-- any sufficient fuel gives the same result
theorem pvBuild_irrel : ∀ (f g : Nat) (rts : List String),
    rts.length ≤ f → rts.length ≤ g → pvBuild f rts = pvBuild g rts := by
  intro f
  induction f with
  | zero =>
    intro g rts hf _
    have : rts = [] := by cases rts <;> simp_all
    subst this
    cases g <;> simp [pvBuild]
  | succ f ih =>
    intro g rts hf hg
    cases rts with
    | nil => cases g <;> simp [pvBuild]
    | cons t rest =>
      cases g with
      | zero => simp at hg
      | succ g =>
        simp only [List.length_cons] at hf hg
        have hrest : pvBuild f rest = pvBuild g rest := ih g rest (by omega) (by omega)
        simp only [pvBuild, hrest]
        split
        · rfl
        · split
          · rfl
          · cases hb : pvBuild g rest with
            | none => rfl
            | some p =>
              obtain ⟨e1, r1⟩ := p
              have hl : r1.length < rest.length := pvBuild_len g rest e1 r1 hb
              simp only []
              rw [ih g r1 (by omega) (by omega)]

def pvBN (rts : List String) : Option (String × List String) := pvBuild rts.length rts

theorem pvBN_nil : pvBN [] = none := rfl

■ Exercise prompt ■
Restate word for word the lines from the one holding "obtain ⟨e1, r1⟩ := p" through the last line of the listing, omitting every earlier line.

■ Solved problem ■
              obtain ⟨e1, r1⟩ := p
              have hl : r1.length < rest.length := pvBuild_len g rest e1 r1 hb
              simp only []
              rw [ih g r1 (by omega) (by omega)]

def pvBN (rts : List String) : Option (String × List String) := pvBuild rts.length rts

theorem pvBN_nil : pvBN [] = none := rfl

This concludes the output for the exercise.